Weekly report

February 10, 2017
- Week
6

Crude

Crude prices fell from last week on the back of concerns over bloated US inventories as well as rising drilling activity. ICE Brent front-month futures slid by $0.93/bbl from last week to $55.63/bbl, while Dubai swaps were down by $1.17/bbl to $53.92/bbl. Oil prices have been trading within a narrow band since the start of 2017, failing to rally above $60 despite concerted efforts by OPEC to cut production.

With a surge in light crude from the Atlantic Basin and the US making headways into Asia, the fight for market share in OPEC’s backyard has begun. According to Reuters, a few Asian refiners are planning to reduce their purchases of light crude from Saudi Arabia in March in favor of more competitively-priced crudes from the UAE and North Sea.

Products

Asia’s naphtha crack gained w-o-w, supported by firm spot demand from petchem end-users. The Asian ethylene-naphtha spread hit a near five-month high last Friday due to a strong ethylene market, which has been encouraging crackers to run at high utilization rates. The Asian gasoline crack ended the week on a strong note, surging to a one-year high on the back of spot demand from Vietnam as well as lower supplies from ongoing refinery maintenance in the region.

The Asian gasoil market flipped into backwardation over the week, indicating tightened prompt supplies ahead of upcoming peak refinery maintenance in March and April. As seen from Singapore onshore inventories hitting a two month high of 14.4 mmb, supplies of the European benchmark 10 ppm grade are ample due to the shut East-West arb. However, supplies of high sulfur gasoil are particularly scarce at a time when spot demand for 500 ppm and 25 ppm grades from Sri Lanka, Indonesia and Vietnam is firm.

Asian fuel oil cracks edged down w-o-w as Singapore onshore inventories continued growing from last week. Fuel oil stocks in Singapore expanded by 8% w-o-w to reach 25.8 mmb, an eleven-week high. ADNOC sold two 80 kt SRFO cargoes for February loading from Ruwais due to the shutdown of its RFCC unit.

VLCC

The VLCC market in the East of Suez recovered most of its losses from last week, with rates for the AG/Japan route edging up by w8.5 points to w76.5. Increased fixing activity has helped VLCC rates to gain momentum, with newbuilds and older vessels clearing out gradually. The gap between modern and handicapped tonnage seems to be narrowing to below w10 from w15 a week ago.

Steady activity in WAF is supporting rates for the East-bound voyages, which are up on the week at w73.5. Chinese buyers have been shipping vast amounts of Angolan crude on VLCCs, with Unipec and Day Harvest placing three vessels on subs for March loading. Robust demand for heavy Angolan grades is attributed to a narrow Brent/Dubai EFS as well as OPEC production cuts which have tightened global supplies of heavy crudes.

Suezmax / Aframax

Asian Suezmax rates continued their descent from a week ago, falling by w6.5 points to w77 for the key AG/East route.

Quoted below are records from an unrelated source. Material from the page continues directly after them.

-- pv_equiv track=rewrite | github.com/wzh20040310/sql_translator | sql_translator/core/operations.py | split_sql_parts
-- ===== SOURCE A (Python) =====
-- def split_sql_parts(sql):
--     """将SQL语句分割为各个子句"""
--     parts = {}
--     keywords = ['SELECT', 'FROM', 'WHERE', 'ORDER BY', 'GROUP BY', 'HAVING']
--
--     sql_upper = sql.upper()
--     positions = {}
--
--     # 找到所有关键字的位置
--     for keyword in keywords:
--         pos = sql_upper.find(keyword)
--         if pos != -1:
--             positions[keyword] = pos
--
--     # 按位置排序
--     sorted_positions = sorted(positions.items(), key=lambda x: x[1])
--
--     # 提取各部分
--     for i, (keyword, pos) in enumerate(sorted_positions):
--         start = pos + len(keyword)
--         if i + 1 < len(sorted_positions):
--             end = sorted_positions[i + 1][1]
--         else:
--             end = len(sql)
--
--         parts[keyword] = sql[start:end].strip()
--
--     return parts
-- ===== SOURCE B (Python) =====
-- def split_sql_parts(sql):
--     """将SQL语句分割为各个子句"""
--     keywords = ['SELECT', 'FROM', 'WHERE', 'ORDER BY', 'GROUP BY', 'HAVING']
--     sql_upper = sql.upper()
--
--     # found keywords with their first positions, as a worklist
--     remaining = []
--     for keyword in keywords:
--         pos = sql_upper.find(keyword)
--         if pos != -1:
--             remaining.append((keyword, pos))
--
--     # repeatedly take the keyword with the smallest position; the clause ends
--     # at the smallest position still in the worklist (or the end of the string)
--     parts = {}
--     while remaining:
--         keyword, pos = min(remaining, key=lambda kv: kv[1])
--         remaining.remove((keyword, pos))
--         end = min((p for _, p in remaining), default=len(sql))
--         parts[keyword] = sql[pos + len(keyword):end].strip()
--     return parts
-- ===== Notes on version B (the rewrite author's own statement) =====
-- stated objective: alternative
-- what changed: B replaces A's sort-then-lookahead (sort the found keyword positions, then slice each clause up to the next entry of the sorted list) by a sort-free selection worklist: repeatedly pop the keyword with the smallest position and end its clause at the smallest position still in the worklist (or at len(sql)).
import Mathlib
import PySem

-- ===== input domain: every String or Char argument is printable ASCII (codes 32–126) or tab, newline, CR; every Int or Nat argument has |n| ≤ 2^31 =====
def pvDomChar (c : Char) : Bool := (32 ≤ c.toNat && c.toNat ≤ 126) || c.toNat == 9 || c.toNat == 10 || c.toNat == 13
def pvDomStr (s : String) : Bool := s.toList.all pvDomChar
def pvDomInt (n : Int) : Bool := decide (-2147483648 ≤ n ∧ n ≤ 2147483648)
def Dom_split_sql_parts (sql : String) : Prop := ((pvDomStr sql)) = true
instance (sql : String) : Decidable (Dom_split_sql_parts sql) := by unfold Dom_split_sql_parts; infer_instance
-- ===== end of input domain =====

-- B replaces A's sort-then-lookahead by a sort-free selection worklist (repeatedly pop the
-- keyword with the smallest position; its clause ends at the smallest position still in the
-- worklist, or at the end of the string); same return value.

-- the fixed keyword list both programs use
def pvKeywords : List String := ["SELECT", "FROM", "WHERE", "ORDER BY", "GROUP BY", "HAVING"]

-- ===== PORT A =====
def split_sql_parts (sql : String) : List (String × String) :=
  let sqlUpper := PySem.Str.upper sql
  let positions : PySem.Dict String Int :=
    pvKeywords.foldl (fun d keyword =>
      let pos := PySem.Str.find sqlUpper keyword
      if pos ≠ -1 then d.insert keyword pos else d) PySem.Dict.empty
  let sortedPositions := PySem.List.sorted positions.items (fun x => x.2) false
  let parts : PySem.Dict String String :=
    (PySem.List.enumerate sortedPositions 0).foldl (fun d ip =>
      let start := ip.2.2 + PySem.Str.len ip.2.1
      let e := if ip.1 + 1 < (sortedPositions.length : Int)
               then (PySem.List.pyGetD sortedPositions (ip.1 + 1) ("", 0)).2
               else PySem.Str.len sql
      d.insert ip.2.1 (PySem.Str.strip (PySem.Str.slice sql (some start) (some e))))
      PySem.Dict.empty
  parts.items

-- ===== PORT B =====
-- termination helper for the worklist loop (cited in decreasing_by)
theorem pvRemoveShrinks {α : Type} [BEq α] [LawfulBEq α] {xs ys : List α} {v : α}
    (h : PySem.List.remove? xs v = some ys) : ys.length < xs.length := by
  have hv : v ∈ xs := by
    by_contra hnot
    rw [(PySem.List.remove?_eq_none_iff xs v).2 hnot] at h
    simp at h
  rw [PySem.List.remove?_eq_some_erase xs v hv] at h
  cases h
  simpa [List.length_erase_of_mem hv] using Nat.sub_lt (List.length_pos_of_mem hv) Nat.one_pos

def pvSelectLoop (sql : String) (remaining : List (String × Int))
    (parts : PySem.Dict String String) : PySem.Dict String String :=
  match hm : PySem.List.min? remaining (fun kv => kv.2) with
  | none => parts
  | some kv =>
    match hr : PySem.List.remove? remaining kv with
    | none => parts
    | some remaining' =>
      let e := PySem.List.minD (remaining'.map (fun q => q.2)) (fun p => p) (PySem.Str.len sql)
      pvSelectLoop sql remaining'
        (parts.insert kv.1 (PySem.Str.strip (PySem.Str.slice sql (some (kv.2 + PySem.Str.len kv.1)) (some e))))
  termination_by remaining.length
  decreasing_by exact pvRemoveShrinks hr

def split_sql_parts_alt (sql : String) : List (String × String) :=
  let sqlUpper := PySem.Str.upper sql
  let remaining : List (String × Int) :=
    pvKeywords.foldl (fun acc keyword =>
      let pos := PySem.Str.find sqlUpper keyword
      if pos ≠ -1 then acc ++ [(keyword, pos)] else acc) []
  (pvSelectLoop sql remaining PySem.Dict.empty).items

-- ===== PRECONDITION & SPEC =====
def Spec_split_sql_parts (sql : String) (out : List (String × String)) : Prop := out = split_sql_parts_alt sql
instance (sql : String) (out : List (String × String)) : Decidable (Spec_split_sql_parts sql out) := by unfold Spec_split_sql_parts; infer_instance

-- ===== CLAIM (what is proved, stated in full; the proofs are below) =====
def Claim_equal_split_sql_parts : Prop := ∀ (sql : String), Dom_split_sql_parts sql → Spec_split_sql_parts sql (split_sql_parts sql)

-- ===== LEMMAS AND PROOFS =====

theorem pvMinAppend {α : Type} (key : α → Int) (R : List α) (x : α) :
    PySem.List.min? (R ++ [x]) key =
      (match PySem.List.min? R key with
       | none => some x
       | some m => if key x < key m then some x else some m) := by
  simp [PySem.List.min?, List.foldl_append]
  rfl

theorem pvSortedAppend {α : Type} (key : α → Int) (R : List α) (x : α) :
    PySem.List.sorted (R ++ [x]) key false =
      PySem.List.insertBy (fun a b => decide (key a < key b)) x (PySem.List.sorted R key false) := by
  rw [PySem.List.sorted_eq_foldl_insertBy, PySem.List.sorted_eq_foldl_insertBy, List.foldl_append]
  rfl

theorem pvSortedCons {α : Type} [BEq α] [LawfulBEq α] (key : α → Int) :
    ∀ (R : List α), R.Nodup → ∀ (m : α), PySem.List.min? R key = some m →
      PySem.List.sorted R key false = m :: PySem.List.sorted (R.erase m) key false := by
  intro R
  induction R using List.reverseRecOn with
  | nil => intro _ m hm; simp [PySem.List.min?] at hm
  | append_singleton R x ih =>
    intro hnd m hm
    rw [pvMinAppend] at hm
    cases hR : PySem.List.min? R key with
    | none =>
      have hRnil : R = [] := (PySem.List.min?_eq_none_iff _ _).1 hR
      subst hRnil
      rw [hR] at hm
      simp at hm
      subst hm
      simp [PySem.List.sorted, PySem.List.insertBy]
    | some m0 =>
      rw [hR] at hm
      rw [List.nodup_append] at hnd
      obtain ⟨hndR, -, hdisj⟩ := hnd
      have hxR : x ∉ R := fun hx => hdisj x hx x (List.mem_singleton_self x) rfl
      have hrec := ih hndR m0 hR
      by_cases hlt : key x < key m0
      · simp [hlt] at hm
        subst hm
        rw [List.erase_append_right _ hxR]
        simp only [List.erase_cons_head, List.append_nil]
        rw [pvSortedAppend, hrec]
        simp [PySem.List.insertBy, hlt]
      · simp [hlt] at hm
        subst hm
        have hm0R : m0 ∈ R := PySem.List.min?_mem hR
        rw [List.erase_append_left _ hm0R]
        rw [pvSortedAppend, hrec, pvSortedAppend]
        simp [PySem.List.insertBy, hlt]

theorem pvMinMap {α : Type} (f : α → Int) (xs : List α) :
    PySem.List.min? (xs.map f) (fun p => p) = (PySem.List.min? xs f).map f := by
  induction xs using List.reverseRecOn with
  | nil => simp [PySem.List.min?]
  | append_singleton R x ih =>
    rw [List.map_append, List.map_singleton, pvMinAppend, pvMinAppend, ih]
    cases hR : PySem.List.min? R f with
    | none => simp
    | some m0 =>
      by_cases h : f x < f m0 <;> simp [h]

def pvNext (sql : String) : List (String × Int) → Int
  | [] => PySem.Str.len sql
  | q :: _ => q.2

def pvG (sql : String) : List (String × Int) → PySem.Dict String String → PySem.Dict String String
  | [], d => d
  | p :: rest, d =>
      pvG sql rest (d.insert p.1 (PySem.Str.strip (PySem.Str.slice sql (some (p.2 + PySem.Str.len p.1))
        (some (pvNext sql rest)))))

theorem pvG_cons (sql : String) (p : String × Int) (rest : List (String × Int))
    (d : PySem.Dict String String) :
    pvG sql (p :: rest) d =
      pvG sql rest (d.insert p.1 (PySem.Str.strip (PySem.Str.slice sql (some (p.2 + PySem.Str.len p.1))
        (some (pvNext sql rest))))) := rfl

theorem pvALoopAux (sql : String) (sp : List (String × Int)) :
    ∀ (n k : Nat) (d : PySem.Dict String String), sp.length - k = n →
      (PySem.List.enumerate (sp.drop k) (k : Int)).foldl (fun d ip =>
        d.insert ip.2.1 (PySem.Str.strip (PySem.Str.slice sql (some (ip.2.2 + PySem.Str.len ip.2.1))
          (some (if ip.1 + 1 < (sp.length : Int)
                 then (PySem.List.pyGetD sp (ip.1 + 1) ("", 0)).2
                 else PySem.Str.len sql))))) d
      = pvG sql (sp.drop k) d := by
  intro n
  induction n with
  | zero =>
    intro k d hk
    have hnil : sp.drop k = [] := List.drop_eq_nil_iff.2 (by omega)
    rw [hnil]
    rfl
  | succ n ih =>
    intro k d hk
    have hklt : k < sp.length := by omega
    rw [List.drop_eq_getElem_cons hklt, PySem.List.enumerate_cons, List.foldl_cons,
        show (k : Int) + 1 = ((k + 1 : Nat) : Int) from by push_cast; ring,
        ih (k + 1) _ (by omega)]
    rw [pvG_cons]
    have he : (if ((k + 1 : Nat) : Int) < (sp.length : Int)
                 then (PySem.List.pyGetD sp (((k + 1 : Nat) : Int)) ("", 0)).2
                 else PySem.Str.len sql) = pvNext sql (sp.drop (k + 1)) := by
      by_cases h : k + 1 < sp.length
      · rw [if_pos (by exact_mod_cast h), PySem.List.pyGetD_natCast, List.getD_eq_getElem sp ("", 0) h,
          List.drop_eq_getElem_cons h]
        rfl
      · rw [if_neg (by push_cast; omega), List.drop_eq_nil_iff.2 (by omega)]
        rfl
    rw [he]

theorem pvSelectLoopEq (sql : String) :
    ∀ (n : Nat) (R : List (String × Int)), R.length ≤ n → R.Nodup →
      ∀ (d : PySem.Dict String String),
        pvSelectLoop sql R d = pvG sql (PySem.List.sorted R (fun x => x.2) false) d := by
  intro n
  induction n with
  | zero =>
    intro R hlen hnd d
    have : R = [] := List.length_eq_zero_iff.1 (Nat.le_zero.1 hlen)
    subst this
    rw [pvSelectLoop]
    rfl
  | succ n ih =>
    intro R hlen hnd d
    cases hm : PySem.List.min? R (fun kv => kv.2) with
    | none =>
      have : R = [] := (PySem.List.min?_eq_none_iff _ _).1 hm
      subst this
      rw [pvSelectLoop]
      rfl
    | some kv =>
      have hkvR : kv ∈ R := PySem.List.min?_mem hm
      have hrem : PySem.List.remove? R kv = some (R.erase kv) :=
        PySem.List.remove?_eq_some_erase R kv hkvR
      rw [pvSelectLoop]
      rw [pvSortedCons (fun x => x.2) R hnd kv hm, pvG_cons]
      split
      · next heq => rw [heq] at hm; simp at hm
      · next kv' heq =>
        rw [hm] at heq
        cases heq
        split
        · next heq2 => rw [heq2] at hrem; simp at hrem
        · next R' heq2 =>
          rw [hrem] at heq2
          cases heq2
          have hend : PySem.List.minD ((R.erase kv).map (fun q => q.2)) (fun p => p) (PySem.Str.len sql)
              = pvNext sql (PySem.List.sorted (R.erase kv) (fun x => x.2) false) := by
            rw [PySem.List.minD, pvMinMap (fun q : String × Int => q.2) (R.erase kv)]
            cases h2 : PySem.List.min? (R.erase kv) (fun x => x.2) with
            | none =>
              have : R.erase kv = [] := (PySem.List.min?_eq_none_iff _ _).1 h2
              rw [this]
              rfl
            | some m' =>
              rw [pvSortedCons (fun x => x.2) (R.erase kv) (hnd.erase kv) m' h2]
              rfl
          have hlen' : (R.erase kv).length ≤ n := by
            have h1 : (R.erase kv).length < R.length :=
              Nat.lt_of_lt_of_le (by
                rw [List.length_erase_of_mem hkvR]
                exact Nat.sub_lt (List.length_pos_of_mem hkvR) Nat.one_pos) (Nat.le_refl _)
            omega
          rw [ih (R.erase kv) hlen' (hnd.erase kv) _]
          rw [hend]

theorem pvPositionsItems (su : String) :
    (pvKeywords.foldl (fun d keyword =>
        let pos := PySem.Str.find su keyword
        if pos ≠ -1 then d.insert keyword pos else d) (PySem.Dict.empty : PySem.Dict String Int)).items
    = pvKeywords.foldl (fun acc keyword =>
        let pos := PySem.Str.find su keyword
        if pos ≠ -1 then acc ++ [(keyword, pos)] else acc) [] := by
  rw [PySem.List.foldl_ite_eq_foldl_filter (p := fun kw => PySem.Str.find su kw ≠ -1)
        (f := fun (d : PySem.Dict String Int) kw => d.insert kw (PySem.Str.find su kw))]
  rw [PySem.List.foldl_append_ite (p := fun kw => PySem.Str.find su kw ≠ -1)
        (f := fun kw => (kw, PySem.Str.find su kw))]
  rw [PySem.Dict.items_foldl_insert_fresh (k := fun kw => kw) (v := fun kw => PySem.Str.find su kw)]
  · simp [PySem.Dict.empty]
  · intro a _
    exact PySem.Dict.contains_empty a
  · simp only [List.map_id']
    exact (by decide : pvKeywords.Nodup).filter _

theorem pvLNodup (su : String) :
    (pvKeywords.foldl (fun acc keyword =>
        let pos := PySem.Str.find su keyword
        if pos ≠ -1 then acc ++ [(keyword, pos)] else acc) ([] : List (String × Int))).Nodup := by
  rw [PySem.List.foldl_append_ite (p := fun kw => PySem.Str.find su kw ≠ -1)
        (f := fun kw => (kw, PySem.Str.find su kw))]
  simp only [List.nil_append]
  apply List.Nodup.map
  · intro a b h
    exact congrArg Prod.fst h
  · exact (by decide : pvKeywords.Nodup).filter _

theorem pvALoop (sql : String) (sp : List (String × Int)) (d : PySem.Dict String String) :
    (PySem.List.enumerate sp 0).foldl (fun d ip =>
        let start := ip.2.2 + PySem.Str.len ip.2.1
        let e := if ip.1 + 1 < (sp.length : Int)
                 then (PySem.List.pyGetD sp (ip.1 + 1) ("", 0)).2
                 else PySem.Str.len sql
        d.insert ip.2.1 (PySem.Str.strip (PySem.Str.slice sql (some start) (some e)))) d
    = pvG sql sp d := by
  have h := pvALoopAux sql sp sp.length 0 d (by omega)
  simpa using h

theorem pvFinal (sql : String) : split_sql_parts sql = split_sql_parts_alt sql := by
  simp only [split_sql_parts, split_sql_parts_alt]
  rw [pvPositionsItems (PySem.Str.upper sql)]
  rw [pvALoop]
  rw [pvSelectLoopEq sql
        (pvKeywords.foldl (fun acc keyword =>
          let pos := PySem.Str.find (PySem.Str.upper sql) keyword
          if pos ≠ -1 then acc ++ [(keyword, pos)] else acc) []).length
        _ (Nat.le_refl _) (pvLNodup (PySem.Str.upper sql))]

-- ===== VERDICT (by name: the statement is the Claim_ definition above) =====
theorem split_sql_parts_spec : Claim_equal_split_sql_parts := by
  intro sql _
  exact pvFinal sql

A lengthy position list in the AG continues to weigh on rates despite steady activity. An influx of March loading Basrah cargoes and a firmer VLCC market next week may help to stop the erosion in rates. The WAF Suezmax market seems to have found its floor at w72.5 for TD20. Despite a lack of second decade cargoes due to stronger demand for VLCCs, we are seeing some resistance from owners. More tonnage needs to be cleared before rates can move up.

The East of Suez Aframax market continued to soften, with rates for the AG/East route down by w3.5 points w-o-w and w1 point for the Indo/Japan route. While there was an uptick in activity, the fixtures concluded were mostly for short haul voyages. The ample supply of ships in the AG will continue to delay any recovery in rates.

MR / LR

Asian LR2 rates for the key AG/Japan route are trading sideways at $11.73/T but an influx of third decade cargoes may lend support to rates in the coming week. The East-West gasoil arb remains closed, with rates for a West-bound voyage sinking to a multi-year low of $1.25 million. LR1 rates for the AG/Japan route edged up by $0.73/T w-o-w to $16.50/T due to increased activity and tighter prompt tonnage.

MR rates have weakened from last week due to competition for cargoes from LR1s, with rates for the AG/Japan basis 35 kt route down by $1.03/T from last week to $22.00/T. Ships have begun ballasting to AG and India in search for cargoes.

 

Bunkers

Singapore 380cst and 180cst bunker prices slid by $1.50/T and $5.50/T respectively w-o-w, in line with the fall in crude prices. Singapore ex-wharf premiums were pressured by aggressive supplier offers, lower buying interest and high fuel oil inventories. Ex-wharf premiums came off by $1.31/T last week to $1.09/T.